Whenever the word "omega" appears on a line of the material below, that line is counted; state the total alone.
= Beginning of Section =
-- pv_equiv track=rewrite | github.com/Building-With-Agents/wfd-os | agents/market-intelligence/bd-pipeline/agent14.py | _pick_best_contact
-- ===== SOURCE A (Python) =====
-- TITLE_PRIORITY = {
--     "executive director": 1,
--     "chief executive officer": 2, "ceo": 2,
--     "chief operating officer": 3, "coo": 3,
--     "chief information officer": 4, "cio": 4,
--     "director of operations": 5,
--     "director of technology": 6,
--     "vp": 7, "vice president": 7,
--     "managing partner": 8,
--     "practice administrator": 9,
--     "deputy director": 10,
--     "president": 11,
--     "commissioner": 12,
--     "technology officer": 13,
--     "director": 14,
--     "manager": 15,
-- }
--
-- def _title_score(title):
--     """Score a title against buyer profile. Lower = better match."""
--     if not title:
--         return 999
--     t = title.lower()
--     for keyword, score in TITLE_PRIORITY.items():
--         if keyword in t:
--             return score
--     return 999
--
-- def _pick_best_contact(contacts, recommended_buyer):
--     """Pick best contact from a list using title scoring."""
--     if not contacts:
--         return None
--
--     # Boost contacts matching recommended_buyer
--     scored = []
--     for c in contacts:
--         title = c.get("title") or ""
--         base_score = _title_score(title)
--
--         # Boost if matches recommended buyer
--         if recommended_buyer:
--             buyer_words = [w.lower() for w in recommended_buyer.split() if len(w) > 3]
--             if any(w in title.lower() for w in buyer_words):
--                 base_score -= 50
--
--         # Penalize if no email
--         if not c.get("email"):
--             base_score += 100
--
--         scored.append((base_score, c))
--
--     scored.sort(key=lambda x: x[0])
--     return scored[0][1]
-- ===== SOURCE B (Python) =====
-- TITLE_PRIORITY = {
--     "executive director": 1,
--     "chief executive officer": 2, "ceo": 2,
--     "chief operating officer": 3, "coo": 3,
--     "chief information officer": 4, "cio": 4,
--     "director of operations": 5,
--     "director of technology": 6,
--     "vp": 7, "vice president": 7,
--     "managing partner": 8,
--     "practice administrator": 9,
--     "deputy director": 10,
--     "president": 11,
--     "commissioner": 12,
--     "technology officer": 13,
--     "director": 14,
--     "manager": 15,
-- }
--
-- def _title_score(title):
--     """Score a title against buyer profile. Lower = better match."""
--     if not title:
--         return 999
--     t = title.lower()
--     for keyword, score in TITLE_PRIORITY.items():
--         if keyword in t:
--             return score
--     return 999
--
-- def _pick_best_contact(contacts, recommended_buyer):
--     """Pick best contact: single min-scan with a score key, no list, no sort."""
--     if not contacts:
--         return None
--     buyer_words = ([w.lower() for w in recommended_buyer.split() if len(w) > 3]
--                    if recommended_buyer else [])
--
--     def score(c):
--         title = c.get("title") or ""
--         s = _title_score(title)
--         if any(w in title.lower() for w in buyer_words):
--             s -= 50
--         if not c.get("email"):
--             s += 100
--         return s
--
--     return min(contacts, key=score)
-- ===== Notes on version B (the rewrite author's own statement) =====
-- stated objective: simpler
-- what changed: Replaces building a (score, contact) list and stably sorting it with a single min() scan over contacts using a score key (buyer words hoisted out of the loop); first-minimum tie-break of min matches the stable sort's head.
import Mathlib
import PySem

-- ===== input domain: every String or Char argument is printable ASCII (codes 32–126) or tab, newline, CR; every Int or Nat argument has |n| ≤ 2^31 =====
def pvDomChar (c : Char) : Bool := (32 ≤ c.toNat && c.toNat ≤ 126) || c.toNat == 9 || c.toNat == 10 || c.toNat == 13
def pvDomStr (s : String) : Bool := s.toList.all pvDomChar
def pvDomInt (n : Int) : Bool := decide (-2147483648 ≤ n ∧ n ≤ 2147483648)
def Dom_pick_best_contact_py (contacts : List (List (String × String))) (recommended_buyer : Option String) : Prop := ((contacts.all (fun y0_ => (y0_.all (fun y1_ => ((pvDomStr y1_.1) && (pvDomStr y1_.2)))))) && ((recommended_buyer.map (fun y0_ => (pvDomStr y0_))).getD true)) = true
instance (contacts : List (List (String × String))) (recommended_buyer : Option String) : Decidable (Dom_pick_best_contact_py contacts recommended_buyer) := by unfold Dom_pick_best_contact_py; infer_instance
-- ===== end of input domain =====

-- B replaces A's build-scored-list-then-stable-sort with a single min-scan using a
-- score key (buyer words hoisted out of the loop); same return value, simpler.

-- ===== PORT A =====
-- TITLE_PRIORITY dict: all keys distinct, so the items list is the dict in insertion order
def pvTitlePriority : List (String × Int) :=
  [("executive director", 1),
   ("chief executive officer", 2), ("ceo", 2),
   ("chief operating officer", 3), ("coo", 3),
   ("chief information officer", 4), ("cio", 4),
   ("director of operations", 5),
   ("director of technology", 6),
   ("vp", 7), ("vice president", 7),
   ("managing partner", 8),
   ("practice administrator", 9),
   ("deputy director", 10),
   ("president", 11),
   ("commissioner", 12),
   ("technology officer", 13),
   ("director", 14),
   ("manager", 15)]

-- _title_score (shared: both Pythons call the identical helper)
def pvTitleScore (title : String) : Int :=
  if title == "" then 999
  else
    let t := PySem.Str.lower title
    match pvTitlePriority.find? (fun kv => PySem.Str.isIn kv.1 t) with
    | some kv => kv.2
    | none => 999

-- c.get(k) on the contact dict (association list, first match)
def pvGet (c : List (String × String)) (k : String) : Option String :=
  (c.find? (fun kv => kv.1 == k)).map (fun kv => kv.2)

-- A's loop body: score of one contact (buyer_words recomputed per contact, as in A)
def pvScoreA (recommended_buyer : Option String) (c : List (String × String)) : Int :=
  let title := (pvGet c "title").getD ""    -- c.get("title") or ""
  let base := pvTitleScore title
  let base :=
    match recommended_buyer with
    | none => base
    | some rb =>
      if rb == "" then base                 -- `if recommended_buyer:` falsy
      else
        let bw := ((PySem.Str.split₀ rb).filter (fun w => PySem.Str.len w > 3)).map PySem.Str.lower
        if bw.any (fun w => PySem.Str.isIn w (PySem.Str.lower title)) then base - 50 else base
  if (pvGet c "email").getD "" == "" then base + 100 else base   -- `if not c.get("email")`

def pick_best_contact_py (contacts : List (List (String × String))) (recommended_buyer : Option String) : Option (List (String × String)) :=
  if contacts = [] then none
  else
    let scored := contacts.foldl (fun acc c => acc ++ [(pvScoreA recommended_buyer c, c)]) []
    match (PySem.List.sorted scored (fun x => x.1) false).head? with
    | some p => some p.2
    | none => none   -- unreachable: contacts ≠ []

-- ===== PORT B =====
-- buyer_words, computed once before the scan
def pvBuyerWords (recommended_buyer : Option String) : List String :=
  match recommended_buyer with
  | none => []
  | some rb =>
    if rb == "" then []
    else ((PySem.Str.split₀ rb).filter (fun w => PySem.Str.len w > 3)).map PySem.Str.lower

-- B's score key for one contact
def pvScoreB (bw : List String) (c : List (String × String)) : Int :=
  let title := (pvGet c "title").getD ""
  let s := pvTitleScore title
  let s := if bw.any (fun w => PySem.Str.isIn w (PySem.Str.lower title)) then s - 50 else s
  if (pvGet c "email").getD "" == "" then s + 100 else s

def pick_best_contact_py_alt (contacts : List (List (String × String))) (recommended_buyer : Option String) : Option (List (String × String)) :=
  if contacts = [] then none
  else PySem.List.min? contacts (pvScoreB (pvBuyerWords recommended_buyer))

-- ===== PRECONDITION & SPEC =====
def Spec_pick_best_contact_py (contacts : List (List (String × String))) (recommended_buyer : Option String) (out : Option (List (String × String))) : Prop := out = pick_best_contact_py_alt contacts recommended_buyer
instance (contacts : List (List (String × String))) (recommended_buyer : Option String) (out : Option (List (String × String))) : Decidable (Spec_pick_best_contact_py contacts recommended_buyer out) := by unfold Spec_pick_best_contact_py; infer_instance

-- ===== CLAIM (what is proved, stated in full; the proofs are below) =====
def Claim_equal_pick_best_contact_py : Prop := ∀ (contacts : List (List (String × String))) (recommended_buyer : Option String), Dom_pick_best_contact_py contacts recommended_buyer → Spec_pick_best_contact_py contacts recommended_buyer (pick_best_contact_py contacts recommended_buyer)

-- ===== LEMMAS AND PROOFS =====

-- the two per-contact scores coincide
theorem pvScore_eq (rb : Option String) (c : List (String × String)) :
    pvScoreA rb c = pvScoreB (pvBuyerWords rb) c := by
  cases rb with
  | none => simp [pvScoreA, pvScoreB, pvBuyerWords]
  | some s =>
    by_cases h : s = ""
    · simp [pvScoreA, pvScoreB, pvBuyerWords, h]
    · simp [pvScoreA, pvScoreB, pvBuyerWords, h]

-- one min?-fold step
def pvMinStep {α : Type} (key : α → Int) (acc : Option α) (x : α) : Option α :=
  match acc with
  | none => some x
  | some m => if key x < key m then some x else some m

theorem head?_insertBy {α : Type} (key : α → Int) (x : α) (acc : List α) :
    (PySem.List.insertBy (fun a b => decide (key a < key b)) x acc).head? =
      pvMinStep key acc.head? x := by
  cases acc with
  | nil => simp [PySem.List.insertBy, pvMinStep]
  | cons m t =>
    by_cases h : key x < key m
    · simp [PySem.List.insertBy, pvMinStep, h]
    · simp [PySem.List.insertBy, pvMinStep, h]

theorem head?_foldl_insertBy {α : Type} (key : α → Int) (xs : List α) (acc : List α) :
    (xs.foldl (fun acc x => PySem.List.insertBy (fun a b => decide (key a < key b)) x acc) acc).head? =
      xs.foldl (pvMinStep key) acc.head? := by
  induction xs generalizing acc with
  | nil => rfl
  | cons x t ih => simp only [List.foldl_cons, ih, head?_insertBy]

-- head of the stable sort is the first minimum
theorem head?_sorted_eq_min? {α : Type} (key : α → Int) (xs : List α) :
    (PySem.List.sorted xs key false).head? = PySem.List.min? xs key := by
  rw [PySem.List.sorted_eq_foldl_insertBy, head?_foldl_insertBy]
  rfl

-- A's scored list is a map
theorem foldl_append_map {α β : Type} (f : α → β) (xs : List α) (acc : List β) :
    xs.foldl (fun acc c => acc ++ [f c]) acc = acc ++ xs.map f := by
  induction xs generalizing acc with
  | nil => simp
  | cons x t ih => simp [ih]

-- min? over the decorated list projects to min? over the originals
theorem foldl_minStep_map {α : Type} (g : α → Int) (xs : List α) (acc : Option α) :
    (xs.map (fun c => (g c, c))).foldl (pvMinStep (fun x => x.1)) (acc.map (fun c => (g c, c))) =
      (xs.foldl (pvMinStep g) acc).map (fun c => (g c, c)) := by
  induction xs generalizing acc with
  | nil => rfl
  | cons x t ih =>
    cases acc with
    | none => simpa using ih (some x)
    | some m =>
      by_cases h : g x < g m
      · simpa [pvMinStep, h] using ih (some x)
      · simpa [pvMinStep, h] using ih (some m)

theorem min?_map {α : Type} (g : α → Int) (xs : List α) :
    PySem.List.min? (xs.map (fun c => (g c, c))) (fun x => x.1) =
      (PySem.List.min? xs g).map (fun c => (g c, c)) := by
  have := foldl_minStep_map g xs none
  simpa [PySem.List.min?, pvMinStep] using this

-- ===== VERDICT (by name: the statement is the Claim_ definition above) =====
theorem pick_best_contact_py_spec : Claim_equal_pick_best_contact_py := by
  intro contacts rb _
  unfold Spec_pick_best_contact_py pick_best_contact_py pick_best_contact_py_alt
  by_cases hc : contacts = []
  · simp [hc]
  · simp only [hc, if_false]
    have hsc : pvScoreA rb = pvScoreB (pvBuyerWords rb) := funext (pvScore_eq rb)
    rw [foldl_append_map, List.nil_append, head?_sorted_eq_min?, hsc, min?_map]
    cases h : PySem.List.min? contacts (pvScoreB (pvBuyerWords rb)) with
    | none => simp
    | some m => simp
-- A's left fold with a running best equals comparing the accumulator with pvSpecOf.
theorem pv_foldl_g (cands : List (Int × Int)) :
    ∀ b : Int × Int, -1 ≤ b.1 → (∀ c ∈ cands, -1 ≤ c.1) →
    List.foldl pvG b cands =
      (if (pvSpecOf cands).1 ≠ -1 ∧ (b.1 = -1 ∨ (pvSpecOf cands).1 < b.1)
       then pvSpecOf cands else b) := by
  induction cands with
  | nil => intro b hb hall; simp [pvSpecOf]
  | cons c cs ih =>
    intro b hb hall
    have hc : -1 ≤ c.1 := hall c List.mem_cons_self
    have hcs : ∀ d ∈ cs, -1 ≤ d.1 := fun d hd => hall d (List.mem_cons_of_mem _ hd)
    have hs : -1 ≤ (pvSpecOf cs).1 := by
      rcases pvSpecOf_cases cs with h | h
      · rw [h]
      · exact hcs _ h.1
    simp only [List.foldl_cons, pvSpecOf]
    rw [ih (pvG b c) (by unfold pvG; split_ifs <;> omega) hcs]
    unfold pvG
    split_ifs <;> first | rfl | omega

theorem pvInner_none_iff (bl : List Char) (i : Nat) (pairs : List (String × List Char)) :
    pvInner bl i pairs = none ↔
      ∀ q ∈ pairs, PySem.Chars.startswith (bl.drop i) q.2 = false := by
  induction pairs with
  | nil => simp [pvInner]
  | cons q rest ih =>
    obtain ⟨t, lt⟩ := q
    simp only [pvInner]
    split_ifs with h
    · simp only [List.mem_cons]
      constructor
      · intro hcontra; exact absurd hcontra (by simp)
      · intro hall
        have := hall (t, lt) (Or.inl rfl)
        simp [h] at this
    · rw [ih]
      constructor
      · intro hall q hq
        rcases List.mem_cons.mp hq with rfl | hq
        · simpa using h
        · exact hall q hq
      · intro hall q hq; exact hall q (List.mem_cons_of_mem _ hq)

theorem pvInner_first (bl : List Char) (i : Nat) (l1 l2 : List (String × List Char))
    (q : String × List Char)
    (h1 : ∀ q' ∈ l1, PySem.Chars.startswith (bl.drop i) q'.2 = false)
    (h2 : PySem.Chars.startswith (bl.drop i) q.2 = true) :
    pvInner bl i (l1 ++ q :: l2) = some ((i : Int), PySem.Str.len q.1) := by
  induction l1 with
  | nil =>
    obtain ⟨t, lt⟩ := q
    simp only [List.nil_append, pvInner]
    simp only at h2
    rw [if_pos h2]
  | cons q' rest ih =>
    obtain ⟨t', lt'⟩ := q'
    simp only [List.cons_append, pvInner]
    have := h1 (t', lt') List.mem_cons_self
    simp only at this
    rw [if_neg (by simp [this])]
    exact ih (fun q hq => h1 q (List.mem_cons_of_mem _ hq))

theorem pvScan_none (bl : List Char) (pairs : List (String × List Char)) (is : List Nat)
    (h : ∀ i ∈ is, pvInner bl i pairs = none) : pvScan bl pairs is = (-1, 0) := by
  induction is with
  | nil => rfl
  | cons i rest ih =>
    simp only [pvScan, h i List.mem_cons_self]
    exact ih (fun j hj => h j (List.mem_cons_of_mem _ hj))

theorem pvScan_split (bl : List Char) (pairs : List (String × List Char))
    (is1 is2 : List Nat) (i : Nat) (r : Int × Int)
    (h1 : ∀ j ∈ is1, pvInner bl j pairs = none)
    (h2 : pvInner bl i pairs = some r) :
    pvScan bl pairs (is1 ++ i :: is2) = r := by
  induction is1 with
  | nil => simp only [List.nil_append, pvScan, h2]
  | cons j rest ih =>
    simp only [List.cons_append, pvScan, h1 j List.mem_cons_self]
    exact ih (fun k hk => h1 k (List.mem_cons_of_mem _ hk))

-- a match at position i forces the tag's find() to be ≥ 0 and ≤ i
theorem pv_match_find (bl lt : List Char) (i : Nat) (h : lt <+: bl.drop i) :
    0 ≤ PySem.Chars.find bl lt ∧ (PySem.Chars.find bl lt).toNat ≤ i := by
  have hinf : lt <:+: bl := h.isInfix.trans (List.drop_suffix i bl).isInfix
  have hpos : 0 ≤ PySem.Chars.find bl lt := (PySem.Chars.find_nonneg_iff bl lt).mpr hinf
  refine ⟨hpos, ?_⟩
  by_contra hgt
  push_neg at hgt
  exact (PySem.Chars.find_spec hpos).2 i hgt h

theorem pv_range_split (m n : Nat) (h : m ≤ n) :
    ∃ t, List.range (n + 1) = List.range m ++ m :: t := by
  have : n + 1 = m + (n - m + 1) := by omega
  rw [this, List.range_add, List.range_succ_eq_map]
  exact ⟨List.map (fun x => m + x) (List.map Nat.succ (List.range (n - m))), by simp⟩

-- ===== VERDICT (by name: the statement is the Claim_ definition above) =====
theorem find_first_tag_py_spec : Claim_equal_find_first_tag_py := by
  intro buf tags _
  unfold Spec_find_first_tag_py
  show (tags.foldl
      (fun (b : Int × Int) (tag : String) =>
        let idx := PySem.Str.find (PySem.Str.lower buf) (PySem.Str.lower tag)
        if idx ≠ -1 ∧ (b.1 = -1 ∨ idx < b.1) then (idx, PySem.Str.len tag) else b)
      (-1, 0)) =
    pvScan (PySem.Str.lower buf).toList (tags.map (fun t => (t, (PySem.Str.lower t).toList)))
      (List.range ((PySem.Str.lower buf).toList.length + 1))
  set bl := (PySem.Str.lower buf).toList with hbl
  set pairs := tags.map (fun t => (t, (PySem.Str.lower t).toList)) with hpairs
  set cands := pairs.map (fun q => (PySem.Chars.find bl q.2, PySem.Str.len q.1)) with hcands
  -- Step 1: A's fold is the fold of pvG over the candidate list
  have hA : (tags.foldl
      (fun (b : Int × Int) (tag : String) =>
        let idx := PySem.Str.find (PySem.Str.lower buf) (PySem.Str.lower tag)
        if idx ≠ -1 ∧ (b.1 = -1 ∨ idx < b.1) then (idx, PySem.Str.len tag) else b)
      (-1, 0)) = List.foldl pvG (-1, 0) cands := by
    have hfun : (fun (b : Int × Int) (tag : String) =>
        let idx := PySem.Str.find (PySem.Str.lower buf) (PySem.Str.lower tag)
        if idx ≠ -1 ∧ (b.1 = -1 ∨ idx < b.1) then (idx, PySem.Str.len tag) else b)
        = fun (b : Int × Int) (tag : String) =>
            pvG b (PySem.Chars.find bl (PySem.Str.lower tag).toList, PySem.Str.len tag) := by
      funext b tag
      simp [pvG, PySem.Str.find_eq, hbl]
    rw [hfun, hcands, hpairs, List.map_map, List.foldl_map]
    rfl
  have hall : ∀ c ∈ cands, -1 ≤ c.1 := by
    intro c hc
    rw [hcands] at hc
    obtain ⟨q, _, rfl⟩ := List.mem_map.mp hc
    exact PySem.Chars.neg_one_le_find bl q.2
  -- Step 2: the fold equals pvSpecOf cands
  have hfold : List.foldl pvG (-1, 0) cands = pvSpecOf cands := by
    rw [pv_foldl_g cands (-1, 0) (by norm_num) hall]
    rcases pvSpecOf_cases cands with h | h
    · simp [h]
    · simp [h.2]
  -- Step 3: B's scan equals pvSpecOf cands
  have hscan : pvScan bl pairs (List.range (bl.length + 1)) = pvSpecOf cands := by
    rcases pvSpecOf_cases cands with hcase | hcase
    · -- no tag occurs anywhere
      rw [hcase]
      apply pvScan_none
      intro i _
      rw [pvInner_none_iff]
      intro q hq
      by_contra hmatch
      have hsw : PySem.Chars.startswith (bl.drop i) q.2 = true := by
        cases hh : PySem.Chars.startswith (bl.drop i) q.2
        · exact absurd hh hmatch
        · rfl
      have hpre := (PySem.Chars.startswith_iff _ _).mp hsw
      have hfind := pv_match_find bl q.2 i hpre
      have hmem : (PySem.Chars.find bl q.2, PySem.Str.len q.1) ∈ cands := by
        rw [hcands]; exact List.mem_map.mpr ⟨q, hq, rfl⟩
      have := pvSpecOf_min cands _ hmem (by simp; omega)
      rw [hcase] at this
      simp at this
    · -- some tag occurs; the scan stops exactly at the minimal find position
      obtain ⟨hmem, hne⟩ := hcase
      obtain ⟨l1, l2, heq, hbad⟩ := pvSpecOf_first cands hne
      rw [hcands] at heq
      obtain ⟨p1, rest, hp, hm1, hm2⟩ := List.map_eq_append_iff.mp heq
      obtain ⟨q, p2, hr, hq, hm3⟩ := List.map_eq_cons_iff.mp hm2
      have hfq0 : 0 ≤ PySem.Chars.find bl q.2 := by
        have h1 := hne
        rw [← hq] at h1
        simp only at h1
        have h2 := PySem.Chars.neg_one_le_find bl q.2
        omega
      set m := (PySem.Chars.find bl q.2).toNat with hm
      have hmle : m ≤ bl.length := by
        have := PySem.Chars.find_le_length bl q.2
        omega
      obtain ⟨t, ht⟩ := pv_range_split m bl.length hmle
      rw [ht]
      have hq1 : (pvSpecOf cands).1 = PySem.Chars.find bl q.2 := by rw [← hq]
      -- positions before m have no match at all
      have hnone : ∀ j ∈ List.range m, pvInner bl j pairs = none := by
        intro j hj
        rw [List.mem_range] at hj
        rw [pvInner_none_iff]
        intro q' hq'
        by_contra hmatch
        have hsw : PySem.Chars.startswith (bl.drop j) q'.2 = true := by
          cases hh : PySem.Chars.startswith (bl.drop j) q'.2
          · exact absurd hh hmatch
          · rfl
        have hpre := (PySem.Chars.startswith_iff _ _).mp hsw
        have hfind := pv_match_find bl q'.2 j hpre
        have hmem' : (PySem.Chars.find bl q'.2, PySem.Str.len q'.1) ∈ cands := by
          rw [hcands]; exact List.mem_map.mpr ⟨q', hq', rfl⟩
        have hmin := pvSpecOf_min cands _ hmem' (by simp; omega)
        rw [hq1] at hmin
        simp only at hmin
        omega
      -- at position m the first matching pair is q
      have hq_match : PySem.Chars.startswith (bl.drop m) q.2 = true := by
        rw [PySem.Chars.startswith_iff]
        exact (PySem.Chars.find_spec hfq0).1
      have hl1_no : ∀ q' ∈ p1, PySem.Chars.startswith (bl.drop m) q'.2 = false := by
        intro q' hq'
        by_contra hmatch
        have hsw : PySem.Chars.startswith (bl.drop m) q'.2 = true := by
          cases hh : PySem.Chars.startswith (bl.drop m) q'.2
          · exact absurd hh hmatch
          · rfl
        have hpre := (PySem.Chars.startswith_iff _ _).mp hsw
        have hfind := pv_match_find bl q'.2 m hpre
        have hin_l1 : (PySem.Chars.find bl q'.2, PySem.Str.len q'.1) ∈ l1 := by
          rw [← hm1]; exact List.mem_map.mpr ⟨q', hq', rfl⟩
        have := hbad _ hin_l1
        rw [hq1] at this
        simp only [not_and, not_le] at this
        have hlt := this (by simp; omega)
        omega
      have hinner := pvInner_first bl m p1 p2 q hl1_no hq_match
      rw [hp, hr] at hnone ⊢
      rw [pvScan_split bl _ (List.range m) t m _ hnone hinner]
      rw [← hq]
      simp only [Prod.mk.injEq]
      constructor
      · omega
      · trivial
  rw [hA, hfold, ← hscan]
= End of Section =
** Answer to the exercise **
11